■ TASK STATEMENT: Your answer should be one number: how many lines below hold the word "overflow".

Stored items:
-- pv_equiv track=rewrite | github.com/baptistejeh07-art/finsight-ia | data/sources/edgar_source.py | _extract_relevant_sections
-- ===== SOURCE A (Python) =====
-- _KEYWORDS_BY_PROFILE = {
--     "BANK": [
--         "net interest margin", "nim", "net interest income", "cet1",
--         "common equity tier", "npl", "non-performing", "nonperforming",
--         "provision for credit", "cost-to-income", "efficiency ratio",
--         "tier 1 capital", "risk-weighted", "liquidity coverage",
--     ],
--     "INSURANCE": [
--         "combined ratio", "loss ratio", "expense ratio", "net premiums",
--         "solvency", "embedded value", "policyholder", "underwriting",
--         "claims", "reserve", "statutory capital",
--     ],
--     "REIT": [
--         "funds from operations", "ffo", "affo", "adjusted funds",
--         "net operating income", "noi", "occupancy", "same-store",
--         "same-property", "cap rate", "capitalization rate",
--         "weighted average lease term", "walt", "nav", "net asset value",
--     ],
--     "UTILITY": [
--         "rate base", "regulated asset", "rab", "allowed return",
--         "allowed roe", "rate case", "regulatory", "tariff",
--         "rate of return", "capital expenditure program",
--     ],
--     "OIL_GAS": [
--         "proved reserves", "probable reserves", "production",
--         "barrels of oil equivalent", "boe", "finding and development",
--         "f&d cost", "reserve replacement", "breakeven",
--         "lifting cost", "netback",
--     ],
-- }
--
-- def _extract_relevant_sections(full_text: str, profile: str, max_chars: int = 15000) -> str:
--     """Extrait les sections pertinentes du 10-K pour le profil sectoriel.
--
--     Parcourt le texte par blocs de ~500 caractères et retient ceux qui
--     contiennent des mots-clés sectoriels. Retourne un texte condensé
--     de max_chars caractères.
--     """
--     keywords = _KEYWORDS_BY_PROFILE.get(profile, [])
--     if not keywords:
--         return full_text[:max_chars]
--
--     text_lower = full_text.lower()
--     block_size = 500
--     scored_blocks = []
--
--     for i in range(0, len(full_text), block_size):
--         block = full_text[i:i + block_size]
--         block_lower = text_lower[i:i + block_size]
--         score = sum(1 for kw in keywords if kw in block_lower)
--         if score > 0:
--             scored_blocks.append((score, block))
--
--     # Trier par pertinence et prendre les meilleurs blocs
--     scored_blocks.sort(key=lambda x: x[0], reverse=True)
--     result = []
--     total = 0
--     for score, block in scored_blocks:
--         if total + len(block) > max_chars:
--             break
--         result.append(block)
--         total += len(block)
--
--     return "\n...\n".join(result) if result else full_text[:max_chars]
-- ===== SOURCE B (Python) =====
-- _KEYWORDS_BY_PROFILE = {
--     "BANK": [
--         "net interest margin", "nim", "net interest income", "cet1",
--         "common equity tier", "npl", "non-performing", "nonperforming",
--         "provision for credit", "cost-to-income", "efficiency ratio",
--         "tier 1 capital", "risk-weighted", "liquidity coverage",
--     ],
--     "INSURANCE": [
--         "combined ratio", "loss ratio", "expense ratio", "net premiums",
--         "solvency", "embedded value", "policyholder", "underwriting",
--         "claims", "reserve", "statutory capital",
--     ],
--     "REIT": [
--         "funds from operations", "ffo", "affo", "adjusted funds",
--         "net operating income", "noi", "occupancy", "same-store",
--         "same-property", "cap rate", "capitalization rate",
--         "weighted average lease term", "walt", "nav", "net asset value",
--     ],
--     "UTILITY": [
--         "rate base", "regulated asset", "rab", "allowed return",
--         "allowed roe", "rate case", "regulatory", "tariff",
--         "rate of return", "capital expenditure program",
--     ],
--     "OIL_GAS": [
--         "proved reserves", "probable reserves", "production",
--         "barrels of oil equivalent", "boe", "finding and development",
--         "f&d cost", "reserve replacement", "breakeven",
--         "lifting cost", "netback",
--     ],
-- }
--
--
-- def _pop_best(scored):
--     """Split off the first highest-scoring entry: returns (entry, rest)."""
--     best = 0
--     for j in range(1, len(scored)):
--         if scored[j][0] > scored[best][0]:
--             best = j
--     return scored[best], scored[:best] + scored[best + 1:]
--
--
-- def _extract_relevant_sections(full_text, profile, max_chars=15000):
--     """Selection variant: instead of sorting the scored blocks and then cutting
--     greedily, repeatedly pop the first highest-scoring remaining block and stop
--     as soon as it would overflow the budget (no sort at all)."""
--     keywords = _KEYWORDS_BY_PROFILE.get(profile, [])
--     if not keywords:
--         return full_text[:max_chars]
--
--     scored = []
--     pos = 0
--     while pos < len(full_text):
--         block = full_text[pos:pos + 500]
--         low = block.lower()
--         score = sum(kw in low for kw in keywords)
--         if score:
--             scored.append((score, block))
--         pos += 500
--
--     result = []
--     total = 0
--     while scored:
--         (_, block), scored = _pop_best(scored)
--         if total + len(block) > max_chars:
--             break
--         result.append(block)
--         total += len(block)
--
--     return "\n...\n".join(result) if result else full_text[:max_chars]
-- ===== Notes on version B (the rewrite author's own statement) =====
-- stated objective: alternative
-- what changed: Replaces the sort-then-greedy pipeline (collect (score, block) tuples, list.sort reverse, then cut) with a sort-free selection loop that repeatedly pops the first highest-scoring remaining block and stops when the budget would overflow; the scan also becomes a while-loop that lowercases each block itself instead of slicing a precomputed lowercase copy.
import Mathlib
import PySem
-- pv_equiv track=rewrite | github.com/JeanFurman/advent-of-code | day12/main.py | possible_combinations
-- ===== SOURCE A (Python) =====
-- from itertools import product
--
-- def possible_combinations(spring):
--     possibilities = ['.' , '#']
--     unknowns = [i for i, char in enumerate(spring) if char == '?']
--     combinations = []
--
--     for combination in product(possibilities, repeat=len(unknowns)):
--         new_combination = list(spring)
--         for i, u in zip(unknowns, combination):
--             new_combination[i] = u
--         combinations.append(''.join(new_combination))
--
--     return combinations
-- ===== SOURCE B (Python) =====
-- def possible_combinations(spring):
--     prefixes = ['']
--     for c in spring:
--         if c == '?':
--             prefixes = [p + x for p in prefixes for x in '.#']
--         else:
--             prefixes = [p + c for p in prefixes]
--     return prefixes
-- ===== Notes on version B (the rewrite author's own statement) =====
-- stated objective: alternative
-- what changed: Replaced the index-list + itertools.product + copy-and-substitute scheme by a single left-to-right pass that expands a list of prefixes, branching '.' then '#' at each '?'.
import Mathlib
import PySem

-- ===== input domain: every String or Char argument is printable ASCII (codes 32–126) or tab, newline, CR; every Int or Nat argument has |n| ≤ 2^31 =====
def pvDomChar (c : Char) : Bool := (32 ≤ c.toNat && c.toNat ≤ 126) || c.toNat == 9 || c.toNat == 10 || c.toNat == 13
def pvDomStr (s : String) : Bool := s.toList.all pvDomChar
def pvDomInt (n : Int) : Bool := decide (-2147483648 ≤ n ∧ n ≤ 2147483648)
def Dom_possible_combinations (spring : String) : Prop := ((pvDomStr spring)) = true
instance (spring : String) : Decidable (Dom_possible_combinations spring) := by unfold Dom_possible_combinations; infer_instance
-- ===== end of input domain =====

-- B replaces A's index-list + product + copy-substitute scheme by one recursive
-- prefix-building scan (alternative decomposition, same asymptotic cost).


-- ===== PORT A =====
-- itertools.product(p, repeat=n), exact: last position varies fastest.
def pyProduct (p : List Char) : Nat → List (List Char)
  | 0 => [[]]
  | n + 1 => p.flatMap (fun x => (pyProduct p n).map (fun rest => x :: rest))

def possible_combinations (spring : String) : List String :=
  let possibilities : List Char := ['.', '#']
  let unknowns : List Int :=
    (PySem.List.enumerate spring.toList 0).filterMap
      (fun ic => if ic.2 = '?' then some ic.1 else none)
  let combinations : List String := []
  (pyProduct possibilities unknowns.length).foldl
    (fun acc combination =>
      let new_combination :=
        (unknowns.zip combination).foldl
          (fun l iu => PySem.List.pySetD l iu.1 iu.2) spring.toList
      acc ++ [String.ofList new_combination])
    combinations

-- ===== PORT B =====
def possible_combinations_alt (spring : String) : List String :=
  spring.toList.foldl
    (fun prefixes c =>
      if c = '?' then prefixes.flatMap (fun p => [p.push '.', p.push '#'])
      else prefixes.map (fun p => p.push c))
    [""]

-- ===== PRECONDITION & SPEC =====
def Spec_possible_combinations (spring : String) (out : List String) : Prop := out = possible_combinations_alt spring
instance (spring : String) (out : List String) : Decidable (Spec_possible_combinations spring out) := by unfold Spec_possible_combinations; infer_instance

-- ===== CLAIM (what is proved, stated in full; the proofs are below) =====
def Claim_equal_possible_combinations : Prop := ∀ (spring : String), Dom_possible_combinations spring → Spec_possible_combinations spring (possible_combinations spring)

-- ===== LEMMAS AND PROOFS =====

-- '?'-filling: replace the '?'s of s left-to-right by the chars of comb.
def subst : List Char → List Char → List Char
  | [], _ => []
  | c :: cs, us =>
      if c = '?' then
        match us with
        | u :: us' => u :: subst cs us'
        | [] => '?' :: subst cs []
      else c :: subst cs us

-- positions of '?' in s, as Nat, starting at offset n
def idxs : List Char → Nat → List Nat
  | [], _ => []
  | c :: cs, n => if c = '?' then n :: idxs cs (n + 1) else idxs cs (n + 1)

def numQ (s : List Char) : Nat := (idxs s 0).length

theorem subst_nil : ∀ s : List Char, subst s [] = s := by
  intro s; induction s with
  | nil => rfl
  | cons c cs ih => by_cases h : c = '?' <;> simp [subst, h, ih]

theorem idxs_length : ∀ (s : List Char) (n m : Nat),
    (idxs s n).length = (idxs s m).length := by
  intro s
  induction s with
  | nil => intro n m; rfl
  | cons c cs ih =>
    intro n m
    by_cases h : c = '?' <;> simp [idxs, h, ih (n+1) (m+1)]

theorem unknowns_eq_idxs : ∀ (s : List Char) (n : Nat),
    (PySem.List.enumerate s (Int.ofNat n)).filterMap
      (fun ic => if ic.2 = '?' then some ic.1 else none)
      = (idxs s n).map Int.ofNat := by
  intro s
  induction s with
  | nil => intro n; simp [PySem.List.enumerate_nil, idxs]
  | cons c cs ih =>
    intro n
    have hcast : (Int.ofNat n + 1) = Int.ofNat (n + 1) := by simp
    rw [PySem.List.enumerate_cons, List.filterMap_cons, hcast, ih (n + 1)]
    by_cases h : c = '?' <;> simp [idxs, h]

theorem set_append : ∀ (pre : List Char) (c u : Char) (cs : List Char),
    (pre ++ c :: cs).set pre.length u = pre ++ u :: cs := by
  intro pre
  induction pre with
  | nil => intros; rfl
  | cons p ps ih => intro c u cs; simp [ih c u cs]

-- A's inner substitution loop computes `subst`.
theorem foldl_set_eq_subst : ∀ (s pre comb : List Char),
    ((((idxs s pre.length).map Int.ofNat).zip comb).foldl
      (fun l iu => PySem.List.pySetD l iu.1 iu.2) (pre ++ s))
      = pre ++ subst s comb := by
  intro s
  induction s with
  | nil => intro pre comb; simp [idxs, subst]
  | cons c cs ih =>
    intro pre comb
    by_cases h : c = '?'
    · subst h
      cases comb with
      | nil => simp [idxs, subst, subst_nil]
      | cons u us =>
        rw [show idxs ('?' :: cs) pre.length = pre.length :: idxs cs (pre.length + 1) from by
              simp [idxs]]
        rw [List.map_cons, List.zip_cons_cons, List.foldl_cons]
        simp only [Int.ofNat_eq_natCast, PySem.List.pySetD_natCast]
        rw [set_append pre '?' u cs]
        rw [show (pre ++ u :: cs) = (pre ++ [u]) ++ cs from by simp,
            show pre.length + 1 = (pre ++ [u]).length from by simp,
            ih (pre ++ [u]) us]
        simp [subst]
    · rw [show idxs (c :: cs) pre.length = idxs cs (pre.length + 1) from by simp [idxs, h]]
      rw [show (pre ++ c :: cs) = (pre ++ [c]) ++ cs from by simp,
          show pre.length + 1 = (pre ++ [c]).length from by simp,
          ih (pre ++ [c]) comb]
      simp [subst, h]

-- accumulator-append foldl is a map
theorem foldl_app_map {α β : Type} : ∀ (l : List α) (acc : List β) (f : α → β),
    l.foldl (fun a x => a ++ [f x]) acc = acc ++ l.map f := by
  intro l
  induction l with
  | nil => intro acc f; simp
  | cons x xs ih => intro acc f; simp [List.foldl_cons, ih]

-- B's prefix-expansion loop computes a flatMap over pyProduct.
theorem foldB_eq : ∀ (s : List Char) (ps : List String),
    s.foldl
      (fun prefixes c =>
        if c = '?' then prefixes.flatMap (fun p => [p.push '.', p.push '#'])
        else prefixes.map (fun p => p.push c)) ps
      = ps.flatMap (fun p =>
          (pyProduct ['.', '#'] (numQ s)).map
            (fun comb => String.ofList (p.toList ++ subst s comb))) := by
  intro s
  induction s with
  | nil =>
    intro ps
    simp [numQ, idxs, pyProduct, subst]
  | cons c cs ih =>
    intro ps
    by_cases h : c = '?'
    · subst h
      have hk : numQ ('?' :: cs) = numQ cs + 1 := by
        simp [numQ, idxs, idxs_length cs 1 0]
      rw [List.foldl_cons, if_pos rfl, ih, List.flatMap_assoc, hk]
      apply List.flatMap_congr
      intro p _
      rw [show pyProduct ['.', '#'] (numQ cs + 1)
            = (pyProduct ['.', '#'] (numQ cs)).map (fun r => '.' :: r)
              ++ (pyProduct ['.', '#'] (numQ cs)).map (fun r => '#' :: r) from by
            simp [pyProduct]]
      simp only [List.map_append, List.map_map, Function.comp_def, subst, reduceIte,
        List.flatMap_cons, List.flatMap_nil, List.append_nil,
        String.toList_push, List.append_assoc, List.cons_append, List.nil_append]
    · have hk : numQ (c :: cs) = numQ cs := by
        simp [numQ, idxs, h, idxs_length cs 1 0]
      rw [List.foldl_cons, if_neg h, ih, List.flatMap_map, hk]
      apply List.flatMap_congr
      intro p _
      simp only [subst, if_neg h,
        String.toList_push, List.append_assoc, List.cons_append, List.nil_append]

-- ===== VERDICT (by name: the statement is the Claim_ definition above) =====
theorem possible_combinations_spec : Claim_equal_possible_combinations := by
  intro spring _
  unfold Spec_possible_combinations possible_combinations possible_combinations_alt
  rw [foldB_eq spring.toList [""]]
  have hu := unknowns_eq_idxs spring.toList 0
  rw [show Int.ofNat 0 = (0 : Int) from rfl] at hu
  simp only [hu, List.length_map, foldl_app_map, List.nil_append, numQ,
    List.flatMap_cons, List.flatMap_nil, List.append_nil]
  apply List.map_congr_left
  intro comb _
  have h := foldl_set_eq_subst spring.toList [] comb
  simp only [List.nil_append, List.length_nil] at h
  rw [h]
  simp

■ ANSWER TO THE EXERCISE: 2